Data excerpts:

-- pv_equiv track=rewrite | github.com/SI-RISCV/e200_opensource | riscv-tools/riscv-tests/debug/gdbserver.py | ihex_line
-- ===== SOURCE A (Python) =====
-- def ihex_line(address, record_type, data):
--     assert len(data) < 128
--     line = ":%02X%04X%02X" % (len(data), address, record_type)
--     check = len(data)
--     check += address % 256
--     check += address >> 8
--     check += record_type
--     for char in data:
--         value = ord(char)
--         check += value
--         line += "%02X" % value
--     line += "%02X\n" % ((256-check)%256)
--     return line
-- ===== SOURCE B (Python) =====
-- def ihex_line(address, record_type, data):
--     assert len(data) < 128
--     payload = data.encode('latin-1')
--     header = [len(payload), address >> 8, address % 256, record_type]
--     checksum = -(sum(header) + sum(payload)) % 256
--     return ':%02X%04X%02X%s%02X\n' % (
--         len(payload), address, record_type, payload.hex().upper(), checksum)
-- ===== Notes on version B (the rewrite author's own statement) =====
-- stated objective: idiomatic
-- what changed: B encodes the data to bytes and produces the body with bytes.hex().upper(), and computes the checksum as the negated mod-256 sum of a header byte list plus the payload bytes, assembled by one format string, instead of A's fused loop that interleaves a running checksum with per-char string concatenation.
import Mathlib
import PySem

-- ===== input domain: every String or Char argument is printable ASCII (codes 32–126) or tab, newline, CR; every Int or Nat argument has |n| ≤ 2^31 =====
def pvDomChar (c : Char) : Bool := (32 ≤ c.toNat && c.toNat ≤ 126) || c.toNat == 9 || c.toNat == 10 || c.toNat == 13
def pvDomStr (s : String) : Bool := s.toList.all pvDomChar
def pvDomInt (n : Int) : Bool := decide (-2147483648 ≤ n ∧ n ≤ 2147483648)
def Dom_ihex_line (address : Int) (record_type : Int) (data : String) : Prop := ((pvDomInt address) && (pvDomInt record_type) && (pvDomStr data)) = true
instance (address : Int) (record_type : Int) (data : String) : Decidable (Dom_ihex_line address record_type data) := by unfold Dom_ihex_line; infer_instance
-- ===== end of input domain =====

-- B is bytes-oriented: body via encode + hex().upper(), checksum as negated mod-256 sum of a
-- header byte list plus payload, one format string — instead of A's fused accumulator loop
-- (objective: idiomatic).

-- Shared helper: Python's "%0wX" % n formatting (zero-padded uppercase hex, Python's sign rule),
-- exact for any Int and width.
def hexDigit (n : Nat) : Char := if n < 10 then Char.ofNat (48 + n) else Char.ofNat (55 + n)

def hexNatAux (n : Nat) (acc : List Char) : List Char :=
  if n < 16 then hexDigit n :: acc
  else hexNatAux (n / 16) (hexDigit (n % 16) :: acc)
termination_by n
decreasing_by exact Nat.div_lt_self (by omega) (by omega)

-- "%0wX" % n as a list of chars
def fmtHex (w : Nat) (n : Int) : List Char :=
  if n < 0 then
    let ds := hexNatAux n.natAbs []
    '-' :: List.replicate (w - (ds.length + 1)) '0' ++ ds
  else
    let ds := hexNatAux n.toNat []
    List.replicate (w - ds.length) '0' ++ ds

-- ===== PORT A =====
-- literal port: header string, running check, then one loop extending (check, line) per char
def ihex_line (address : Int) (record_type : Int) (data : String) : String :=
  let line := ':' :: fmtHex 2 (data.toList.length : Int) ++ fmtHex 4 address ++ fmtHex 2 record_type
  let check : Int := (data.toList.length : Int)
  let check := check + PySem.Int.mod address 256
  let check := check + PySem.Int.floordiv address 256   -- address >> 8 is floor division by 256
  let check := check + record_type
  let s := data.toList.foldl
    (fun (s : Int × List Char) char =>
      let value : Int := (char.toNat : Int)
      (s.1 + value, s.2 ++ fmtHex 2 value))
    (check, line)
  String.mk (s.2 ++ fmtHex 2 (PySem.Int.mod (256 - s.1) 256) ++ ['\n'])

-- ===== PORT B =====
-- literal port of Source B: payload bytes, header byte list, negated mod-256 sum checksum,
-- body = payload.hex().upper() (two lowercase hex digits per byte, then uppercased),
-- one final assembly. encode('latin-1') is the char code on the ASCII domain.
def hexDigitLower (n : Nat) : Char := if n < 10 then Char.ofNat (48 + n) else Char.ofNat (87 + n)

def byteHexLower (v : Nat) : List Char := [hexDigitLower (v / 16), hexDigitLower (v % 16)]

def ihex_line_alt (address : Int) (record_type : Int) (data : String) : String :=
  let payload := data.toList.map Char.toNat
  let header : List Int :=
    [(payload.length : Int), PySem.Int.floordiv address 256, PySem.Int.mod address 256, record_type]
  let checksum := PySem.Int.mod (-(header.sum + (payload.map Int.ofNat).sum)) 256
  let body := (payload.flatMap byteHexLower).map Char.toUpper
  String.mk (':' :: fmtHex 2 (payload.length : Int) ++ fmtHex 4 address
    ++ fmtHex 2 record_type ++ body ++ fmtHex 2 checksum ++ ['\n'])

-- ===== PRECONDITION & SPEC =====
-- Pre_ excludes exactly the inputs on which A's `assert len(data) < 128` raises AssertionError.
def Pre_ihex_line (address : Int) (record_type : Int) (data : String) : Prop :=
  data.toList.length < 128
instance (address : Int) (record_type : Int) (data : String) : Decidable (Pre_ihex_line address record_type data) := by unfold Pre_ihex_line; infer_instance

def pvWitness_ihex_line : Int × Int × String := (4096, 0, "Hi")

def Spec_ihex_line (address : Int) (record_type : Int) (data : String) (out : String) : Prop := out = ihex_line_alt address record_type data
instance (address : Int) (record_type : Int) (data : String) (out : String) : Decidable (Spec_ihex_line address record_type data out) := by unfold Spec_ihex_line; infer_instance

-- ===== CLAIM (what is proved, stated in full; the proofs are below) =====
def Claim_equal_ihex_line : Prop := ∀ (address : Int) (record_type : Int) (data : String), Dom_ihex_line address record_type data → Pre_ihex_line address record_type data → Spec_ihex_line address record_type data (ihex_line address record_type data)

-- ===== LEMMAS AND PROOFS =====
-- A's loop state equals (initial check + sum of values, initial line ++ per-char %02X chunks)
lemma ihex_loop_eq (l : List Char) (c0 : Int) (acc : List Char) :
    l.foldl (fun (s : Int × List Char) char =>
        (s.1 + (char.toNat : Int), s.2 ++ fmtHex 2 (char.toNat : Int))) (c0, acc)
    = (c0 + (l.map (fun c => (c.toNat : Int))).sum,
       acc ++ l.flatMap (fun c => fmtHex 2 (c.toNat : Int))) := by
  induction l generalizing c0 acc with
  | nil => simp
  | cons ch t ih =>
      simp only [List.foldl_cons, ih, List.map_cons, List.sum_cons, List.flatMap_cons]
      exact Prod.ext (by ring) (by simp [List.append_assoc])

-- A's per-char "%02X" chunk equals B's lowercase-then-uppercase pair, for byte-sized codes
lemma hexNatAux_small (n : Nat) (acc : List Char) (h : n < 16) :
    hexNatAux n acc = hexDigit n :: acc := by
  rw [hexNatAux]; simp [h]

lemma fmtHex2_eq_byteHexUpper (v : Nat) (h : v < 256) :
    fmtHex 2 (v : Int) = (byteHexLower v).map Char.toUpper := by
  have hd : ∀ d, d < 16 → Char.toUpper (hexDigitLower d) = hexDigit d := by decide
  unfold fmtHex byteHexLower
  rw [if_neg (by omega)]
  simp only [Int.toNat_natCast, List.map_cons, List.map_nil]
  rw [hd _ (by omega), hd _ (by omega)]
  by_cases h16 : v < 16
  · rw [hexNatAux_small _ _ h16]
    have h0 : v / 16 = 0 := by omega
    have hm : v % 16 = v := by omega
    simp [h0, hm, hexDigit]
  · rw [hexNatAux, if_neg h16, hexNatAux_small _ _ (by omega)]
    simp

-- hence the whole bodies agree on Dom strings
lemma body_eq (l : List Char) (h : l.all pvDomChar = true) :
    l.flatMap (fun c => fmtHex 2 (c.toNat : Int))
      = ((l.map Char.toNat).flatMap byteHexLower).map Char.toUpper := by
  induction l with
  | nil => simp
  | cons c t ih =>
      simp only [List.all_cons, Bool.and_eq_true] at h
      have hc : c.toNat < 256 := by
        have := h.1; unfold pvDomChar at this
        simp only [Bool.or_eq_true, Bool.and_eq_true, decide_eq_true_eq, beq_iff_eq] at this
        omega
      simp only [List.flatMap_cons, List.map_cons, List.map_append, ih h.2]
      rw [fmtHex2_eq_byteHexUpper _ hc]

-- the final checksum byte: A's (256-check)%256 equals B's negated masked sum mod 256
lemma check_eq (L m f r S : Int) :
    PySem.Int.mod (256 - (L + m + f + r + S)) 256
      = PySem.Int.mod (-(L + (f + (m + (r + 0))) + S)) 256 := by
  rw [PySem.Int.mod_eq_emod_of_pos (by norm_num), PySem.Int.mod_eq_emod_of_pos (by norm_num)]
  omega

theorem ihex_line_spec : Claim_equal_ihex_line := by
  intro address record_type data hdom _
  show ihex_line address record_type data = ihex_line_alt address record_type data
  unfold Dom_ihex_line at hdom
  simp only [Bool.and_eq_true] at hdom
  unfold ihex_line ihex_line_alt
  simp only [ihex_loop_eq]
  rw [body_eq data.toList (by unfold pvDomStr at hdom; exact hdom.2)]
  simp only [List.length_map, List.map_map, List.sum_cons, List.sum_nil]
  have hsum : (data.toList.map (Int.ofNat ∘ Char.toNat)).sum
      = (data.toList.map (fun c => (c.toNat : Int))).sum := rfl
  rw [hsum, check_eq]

---

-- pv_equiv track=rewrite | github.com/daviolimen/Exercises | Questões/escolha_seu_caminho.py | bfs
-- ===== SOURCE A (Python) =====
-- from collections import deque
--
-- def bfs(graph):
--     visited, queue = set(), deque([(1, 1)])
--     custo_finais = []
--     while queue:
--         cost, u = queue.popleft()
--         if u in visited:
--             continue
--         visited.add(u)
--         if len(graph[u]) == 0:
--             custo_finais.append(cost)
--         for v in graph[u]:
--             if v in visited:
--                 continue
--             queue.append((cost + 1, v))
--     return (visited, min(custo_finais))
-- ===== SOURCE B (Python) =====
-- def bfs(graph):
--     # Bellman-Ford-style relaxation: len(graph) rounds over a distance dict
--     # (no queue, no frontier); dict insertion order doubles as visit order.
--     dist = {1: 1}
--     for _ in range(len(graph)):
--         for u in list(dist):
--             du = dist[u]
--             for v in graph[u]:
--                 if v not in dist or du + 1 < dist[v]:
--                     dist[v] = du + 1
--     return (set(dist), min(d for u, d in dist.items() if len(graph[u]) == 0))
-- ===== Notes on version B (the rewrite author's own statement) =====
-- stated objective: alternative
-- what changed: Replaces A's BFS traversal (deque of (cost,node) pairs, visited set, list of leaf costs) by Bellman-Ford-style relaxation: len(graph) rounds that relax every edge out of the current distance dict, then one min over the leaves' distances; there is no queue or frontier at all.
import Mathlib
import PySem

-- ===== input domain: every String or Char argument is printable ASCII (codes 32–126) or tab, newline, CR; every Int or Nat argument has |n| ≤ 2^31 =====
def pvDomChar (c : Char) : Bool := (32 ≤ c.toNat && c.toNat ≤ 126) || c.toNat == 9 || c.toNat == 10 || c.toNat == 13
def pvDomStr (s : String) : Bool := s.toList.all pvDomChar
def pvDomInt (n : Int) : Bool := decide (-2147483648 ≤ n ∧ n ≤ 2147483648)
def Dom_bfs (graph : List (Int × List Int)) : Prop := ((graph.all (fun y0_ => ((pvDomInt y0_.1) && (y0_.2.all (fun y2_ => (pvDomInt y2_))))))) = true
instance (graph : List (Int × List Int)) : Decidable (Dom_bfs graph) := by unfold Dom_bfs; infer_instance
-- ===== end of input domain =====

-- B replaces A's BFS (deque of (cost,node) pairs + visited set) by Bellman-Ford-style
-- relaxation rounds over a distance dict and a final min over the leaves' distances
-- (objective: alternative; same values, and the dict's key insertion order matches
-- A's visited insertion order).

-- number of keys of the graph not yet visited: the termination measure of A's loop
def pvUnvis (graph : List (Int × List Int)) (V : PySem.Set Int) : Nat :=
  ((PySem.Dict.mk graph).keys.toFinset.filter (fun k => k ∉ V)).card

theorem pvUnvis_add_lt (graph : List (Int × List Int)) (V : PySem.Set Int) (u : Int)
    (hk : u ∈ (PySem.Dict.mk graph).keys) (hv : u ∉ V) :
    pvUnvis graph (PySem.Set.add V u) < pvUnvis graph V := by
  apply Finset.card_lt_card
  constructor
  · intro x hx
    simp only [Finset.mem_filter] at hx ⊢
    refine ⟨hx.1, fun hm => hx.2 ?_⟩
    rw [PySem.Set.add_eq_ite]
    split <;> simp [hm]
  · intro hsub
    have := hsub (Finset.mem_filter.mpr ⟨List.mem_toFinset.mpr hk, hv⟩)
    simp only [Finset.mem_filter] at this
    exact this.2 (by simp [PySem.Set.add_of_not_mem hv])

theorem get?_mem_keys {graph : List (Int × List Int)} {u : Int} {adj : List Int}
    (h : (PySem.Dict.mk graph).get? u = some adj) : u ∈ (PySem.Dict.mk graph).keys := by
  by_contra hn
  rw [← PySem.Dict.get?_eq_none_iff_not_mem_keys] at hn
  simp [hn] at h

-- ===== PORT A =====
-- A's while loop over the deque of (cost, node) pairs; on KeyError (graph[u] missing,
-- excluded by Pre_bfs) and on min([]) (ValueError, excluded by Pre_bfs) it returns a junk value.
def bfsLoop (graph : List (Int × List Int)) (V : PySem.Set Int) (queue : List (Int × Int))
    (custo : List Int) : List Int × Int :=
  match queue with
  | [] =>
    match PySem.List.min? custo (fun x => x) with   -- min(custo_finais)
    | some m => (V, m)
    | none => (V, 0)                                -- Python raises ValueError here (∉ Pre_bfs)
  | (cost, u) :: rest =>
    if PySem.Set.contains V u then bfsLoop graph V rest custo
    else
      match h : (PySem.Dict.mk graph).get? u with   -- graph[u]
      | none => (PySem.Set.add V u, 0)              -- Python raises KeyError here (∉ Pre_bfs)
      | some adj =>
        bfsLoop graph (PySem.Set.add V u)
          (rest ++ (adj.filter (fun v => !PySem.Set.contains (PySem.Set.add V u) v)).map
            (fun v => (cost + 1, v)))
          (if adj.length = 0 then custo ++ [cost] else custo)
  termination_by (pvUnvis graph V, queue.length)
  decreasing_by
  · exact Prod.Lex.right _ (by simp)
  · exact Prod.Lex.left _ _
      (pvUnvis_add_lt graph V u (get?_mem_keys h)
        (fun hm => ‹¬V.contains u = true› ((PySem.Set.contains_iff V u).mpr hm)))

...

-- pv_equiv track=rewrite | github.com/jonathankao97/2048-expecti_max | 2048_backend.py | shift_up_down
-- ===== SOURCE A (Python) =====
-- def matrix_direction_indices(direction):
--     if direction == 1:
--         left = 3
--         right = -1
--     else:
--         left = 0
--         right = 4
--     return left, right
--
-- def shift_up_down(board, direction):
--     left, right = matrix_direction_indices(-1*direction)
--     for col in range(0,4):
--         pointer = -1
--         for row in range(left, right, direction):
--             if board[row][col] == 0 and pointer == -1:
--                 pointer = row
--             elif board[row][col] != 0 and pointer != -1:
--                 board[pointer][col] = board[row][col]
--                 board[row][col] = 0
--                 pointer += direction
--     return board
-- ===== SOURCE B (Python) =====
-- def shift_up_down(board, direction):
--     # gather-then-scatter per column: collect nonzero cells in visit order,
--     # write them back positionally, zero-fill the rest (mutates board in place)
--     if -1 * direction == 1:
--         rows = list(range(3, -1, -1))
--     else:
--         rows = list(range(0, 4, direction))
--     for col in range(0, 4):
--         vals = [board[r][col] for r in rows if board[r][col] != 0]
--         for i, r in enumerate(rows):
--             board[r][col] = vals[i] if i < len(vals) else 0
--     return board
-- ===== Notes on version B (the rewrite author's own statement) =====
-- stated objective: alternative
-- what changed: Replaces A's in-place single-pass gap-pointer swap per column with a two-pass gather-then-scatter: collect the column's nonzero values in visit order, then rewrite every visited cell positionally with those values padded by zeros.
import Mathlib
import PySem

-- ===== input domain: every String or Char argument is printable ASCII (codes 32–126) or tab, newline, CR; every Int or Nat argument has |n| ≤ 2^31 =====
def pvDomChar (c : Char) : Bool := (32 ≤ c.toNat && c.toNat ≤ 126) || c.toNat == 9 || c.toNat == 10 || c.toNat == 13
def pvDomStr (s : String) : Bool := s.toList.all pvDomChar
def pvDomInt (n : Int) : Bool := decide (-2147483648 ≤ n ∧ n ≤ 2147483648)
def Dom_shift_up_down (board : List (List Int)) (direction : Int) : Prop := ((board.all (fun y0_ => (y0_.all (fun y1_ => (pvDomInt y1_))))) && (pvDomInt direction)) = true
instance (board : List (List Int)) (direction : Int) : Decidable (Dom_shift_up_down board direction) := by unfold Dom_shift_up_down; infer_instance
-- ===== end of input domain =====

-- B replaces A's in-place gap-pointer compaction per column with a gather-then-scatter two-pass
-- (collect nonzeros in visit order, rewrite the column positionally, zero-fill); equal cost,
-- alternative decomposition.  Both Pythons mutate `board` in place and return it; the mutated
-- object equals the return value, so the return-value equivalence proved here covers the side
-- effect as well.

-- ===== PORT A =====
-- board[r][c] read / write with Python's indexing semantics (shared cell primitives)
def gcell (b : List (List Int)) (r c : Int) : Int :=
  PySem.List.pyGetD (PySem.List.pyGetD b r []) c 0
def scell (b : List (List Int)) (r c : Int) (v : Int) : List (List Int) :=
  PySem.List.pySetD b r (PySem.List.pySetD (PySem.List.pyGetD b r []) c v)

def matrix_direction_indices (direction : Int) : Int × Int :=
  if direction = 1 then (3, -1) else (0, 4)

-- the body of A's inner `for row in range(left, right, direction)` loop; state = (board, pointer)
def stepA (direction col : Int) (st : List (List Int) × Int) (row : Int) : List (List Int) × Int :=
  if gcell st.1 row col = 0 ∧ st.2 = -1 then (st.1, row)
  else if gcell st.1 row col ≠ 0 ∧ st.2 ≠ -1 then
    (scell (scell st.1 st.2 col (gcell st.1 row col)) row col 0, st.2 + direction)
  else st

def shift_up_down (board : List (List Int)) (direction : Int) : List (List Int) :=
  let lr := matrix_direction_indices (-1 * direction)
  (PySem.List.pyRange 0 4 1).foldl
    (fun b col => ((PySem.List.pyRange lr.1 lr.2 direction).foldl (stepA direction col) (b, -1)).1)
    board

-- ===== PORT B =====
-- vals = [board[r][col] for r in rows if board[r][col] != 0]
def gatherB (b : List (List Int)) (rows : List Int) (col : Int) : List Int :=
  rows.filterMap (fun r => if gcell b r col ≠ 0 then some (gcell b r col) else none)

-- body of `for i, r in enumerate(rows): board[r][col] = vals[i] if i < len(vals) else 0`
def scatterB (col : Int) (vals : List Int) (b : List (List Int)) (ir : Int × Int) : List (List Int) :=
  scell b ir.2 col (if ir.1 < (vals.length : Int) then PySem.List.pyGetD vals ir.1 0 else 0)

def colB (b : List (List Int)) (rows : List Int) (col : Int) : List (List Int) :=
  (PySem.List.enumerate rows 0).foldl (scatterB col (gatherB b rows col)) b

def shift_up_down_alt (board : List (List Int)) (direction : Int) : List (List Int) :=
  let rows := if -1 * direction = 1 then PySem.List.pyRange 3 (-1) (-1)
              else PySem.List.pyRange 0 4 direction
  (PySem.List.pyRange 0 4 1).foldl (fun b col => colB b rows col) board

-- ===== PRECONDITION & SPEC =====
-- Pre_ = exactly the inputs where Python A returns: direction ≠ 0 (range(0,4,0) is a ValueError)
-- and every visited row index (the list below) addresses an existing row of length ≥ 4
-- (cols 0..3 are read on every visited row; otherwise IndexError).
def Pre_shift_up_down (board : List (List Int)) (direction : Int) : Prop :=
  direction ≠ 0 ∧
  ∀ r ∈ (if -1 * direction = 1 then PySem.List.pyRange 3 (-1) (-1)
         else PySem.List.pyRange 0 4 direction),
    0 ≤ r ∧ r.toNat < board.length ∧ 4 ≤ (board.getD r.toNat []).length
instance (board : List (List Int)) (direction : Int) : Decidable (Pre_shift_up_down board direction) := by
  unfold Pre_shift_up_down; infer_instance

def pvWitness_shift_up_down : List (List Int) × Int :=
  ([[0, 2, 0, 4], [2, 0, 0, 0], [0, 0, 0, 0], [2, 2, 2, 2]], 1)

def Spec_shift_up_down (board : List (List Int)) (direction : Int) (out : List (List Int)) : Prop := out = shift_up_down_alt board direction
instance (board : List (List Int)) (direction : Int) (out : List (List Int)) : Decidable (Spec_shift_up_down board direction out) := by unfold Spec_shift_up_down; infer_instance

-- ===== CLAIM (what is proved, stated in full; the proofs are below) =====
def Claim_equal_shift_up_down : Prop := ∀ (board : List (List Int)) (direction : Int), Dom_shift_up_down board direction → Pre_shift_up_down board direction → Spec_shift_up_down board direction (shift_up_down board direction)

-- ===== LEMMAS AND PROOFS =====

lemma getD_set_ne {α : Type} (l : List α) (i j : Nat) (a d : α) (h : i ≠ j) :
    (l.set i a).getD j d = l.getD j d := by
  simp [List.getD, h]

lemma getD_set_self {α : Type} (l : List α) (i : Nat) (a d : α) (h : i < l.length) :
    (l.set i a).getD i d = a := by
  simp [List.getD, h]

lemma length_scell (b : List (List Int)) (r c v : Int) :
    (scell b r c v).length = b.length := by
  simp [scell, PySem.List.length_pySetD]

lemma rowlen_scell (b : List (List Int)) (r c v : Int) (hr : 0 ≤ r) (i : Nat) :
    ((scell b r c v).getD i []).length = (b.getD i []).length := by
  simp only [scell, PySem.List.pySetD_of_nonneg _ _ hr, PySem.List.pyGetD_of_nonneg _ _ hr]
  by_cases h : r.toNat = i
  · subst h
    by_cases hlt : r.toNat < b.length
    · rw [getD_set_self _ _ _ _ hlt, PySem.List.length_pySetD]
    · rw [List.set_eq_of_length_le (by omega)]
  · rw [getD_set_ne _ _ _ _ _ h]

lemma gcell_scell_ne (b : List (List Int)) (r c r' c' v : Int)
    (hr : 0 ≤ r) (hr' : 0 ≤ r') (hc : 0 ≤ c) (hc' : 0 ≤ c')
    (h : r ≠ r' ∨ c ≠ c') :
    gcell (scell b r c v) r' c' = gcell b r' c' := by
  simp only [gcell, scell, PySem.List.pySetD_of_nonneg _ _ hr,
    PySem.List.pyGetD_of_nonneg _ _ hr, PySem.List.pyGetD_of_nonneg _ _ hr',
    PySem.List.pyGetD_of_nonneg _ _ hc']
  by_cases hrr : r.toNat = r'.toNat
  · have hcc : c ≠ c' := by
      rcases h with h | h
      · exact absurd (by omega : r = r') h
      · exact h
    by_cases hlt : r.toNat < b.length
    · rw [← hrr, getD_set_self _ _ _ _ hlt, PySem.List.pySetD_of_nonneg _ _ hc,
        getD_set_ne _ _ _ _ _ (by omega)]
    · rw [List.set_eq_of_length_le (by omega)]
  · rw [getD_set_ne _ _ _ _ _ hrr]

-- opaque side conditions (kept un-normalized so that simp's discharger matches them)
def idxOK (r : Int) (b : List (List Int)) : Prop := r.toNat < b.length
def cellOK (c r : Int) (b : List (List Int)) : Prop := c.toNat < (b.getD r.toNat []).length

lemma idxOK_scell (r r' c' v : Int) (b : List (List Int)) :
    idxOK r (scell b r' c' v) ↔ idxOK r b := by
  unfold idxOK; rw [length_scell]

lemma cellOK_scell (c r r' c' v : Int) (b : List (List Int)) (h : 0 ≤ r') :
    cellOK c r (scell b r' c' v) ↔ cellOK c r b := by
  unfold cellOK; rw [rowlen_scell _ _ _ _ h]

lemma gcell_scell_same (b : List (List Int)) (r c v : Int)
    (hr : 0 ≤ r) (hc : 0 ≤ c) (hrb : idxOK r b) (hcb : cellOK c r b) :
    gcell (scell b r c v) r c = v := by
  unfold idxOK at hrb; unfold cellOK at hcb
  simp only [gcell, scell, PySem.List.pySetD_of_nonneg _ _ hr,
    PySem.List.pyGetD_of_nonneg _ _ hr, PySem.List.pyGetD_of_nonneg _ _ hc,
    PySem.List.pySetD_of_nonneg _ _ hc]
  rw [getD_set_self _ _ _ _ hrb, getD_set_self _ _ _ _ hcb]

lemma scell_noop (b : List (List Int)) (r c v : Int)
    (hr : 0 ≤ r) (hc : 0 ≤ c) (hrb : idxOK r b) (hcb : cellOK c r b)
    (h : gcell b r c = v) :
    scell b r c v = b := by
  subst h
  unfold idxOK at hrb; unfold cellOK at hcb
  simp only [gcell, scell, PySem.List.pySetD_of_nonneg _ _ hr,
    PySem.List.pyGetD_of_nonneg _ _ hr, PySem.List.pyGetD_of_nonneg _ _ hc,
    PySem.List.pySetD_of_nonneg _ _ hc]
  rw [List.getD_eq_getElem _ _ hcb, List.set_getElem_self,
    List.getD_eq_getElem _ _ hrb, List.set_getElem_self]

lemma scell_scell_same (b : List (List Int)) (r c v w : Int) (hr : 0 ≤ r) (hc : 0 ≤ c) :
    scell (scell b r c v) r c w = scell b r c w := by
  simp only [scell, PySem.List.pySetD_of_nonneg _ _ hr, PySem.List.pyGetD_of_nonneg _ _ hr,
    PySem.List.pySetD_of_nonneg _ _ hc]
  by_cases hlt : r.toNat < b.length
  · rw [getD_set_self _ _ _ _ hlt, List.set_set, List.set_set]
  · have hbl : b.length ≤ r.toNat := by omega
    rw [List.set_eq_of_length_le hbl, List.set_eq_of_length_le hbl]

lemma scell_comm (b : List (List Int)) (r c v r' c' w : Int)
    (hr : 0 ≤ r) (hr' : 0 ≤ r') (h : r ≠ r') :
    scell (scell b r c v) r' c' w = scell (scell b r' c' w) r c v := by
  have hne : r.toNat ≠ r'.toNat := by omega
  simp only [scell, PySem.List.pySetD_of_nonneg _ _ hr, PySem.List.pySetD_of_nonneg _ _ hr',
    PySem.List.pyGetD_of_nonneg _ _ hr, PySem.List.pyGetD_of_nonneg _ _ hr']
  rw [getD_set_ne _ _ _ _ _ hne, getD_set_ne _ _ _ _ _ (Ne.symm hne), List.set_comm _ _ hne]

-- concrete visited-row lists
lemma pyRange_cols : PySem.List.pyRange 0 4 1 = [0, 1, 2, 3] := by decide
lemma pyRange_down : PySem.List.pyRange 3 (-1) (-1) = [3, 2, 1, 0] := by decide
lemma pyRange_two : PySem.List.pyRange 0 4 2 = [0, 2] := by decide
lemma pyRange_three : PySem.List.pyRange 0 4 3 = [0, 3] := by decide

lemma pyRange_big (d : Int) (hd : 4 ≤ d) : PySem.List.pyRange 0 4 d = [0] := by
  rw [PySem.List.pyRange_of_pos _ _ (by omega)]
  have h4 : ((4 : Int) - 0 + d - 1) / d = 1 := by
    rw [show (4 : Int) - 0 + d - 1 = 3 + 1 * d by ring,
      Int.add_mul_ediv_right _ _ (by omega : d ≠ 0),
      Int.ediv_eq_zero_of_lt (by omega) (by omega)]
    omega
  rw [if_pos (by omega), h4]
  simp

Exercise: Copy the lines above exactly, beginning at the line that has "-- A's loop" and stopping after the line that has "l.foldl (fun (s", and omit the rest.

Task output:
-- A's loop state equals (initial check + sum of values, initial line ++ per-char %02X chunks)
lemma ihex_loop_eq (l : List Char) (c0 : Int) (acc : List Char) :
    l.foldl (fun (s : Int × List Char) char =>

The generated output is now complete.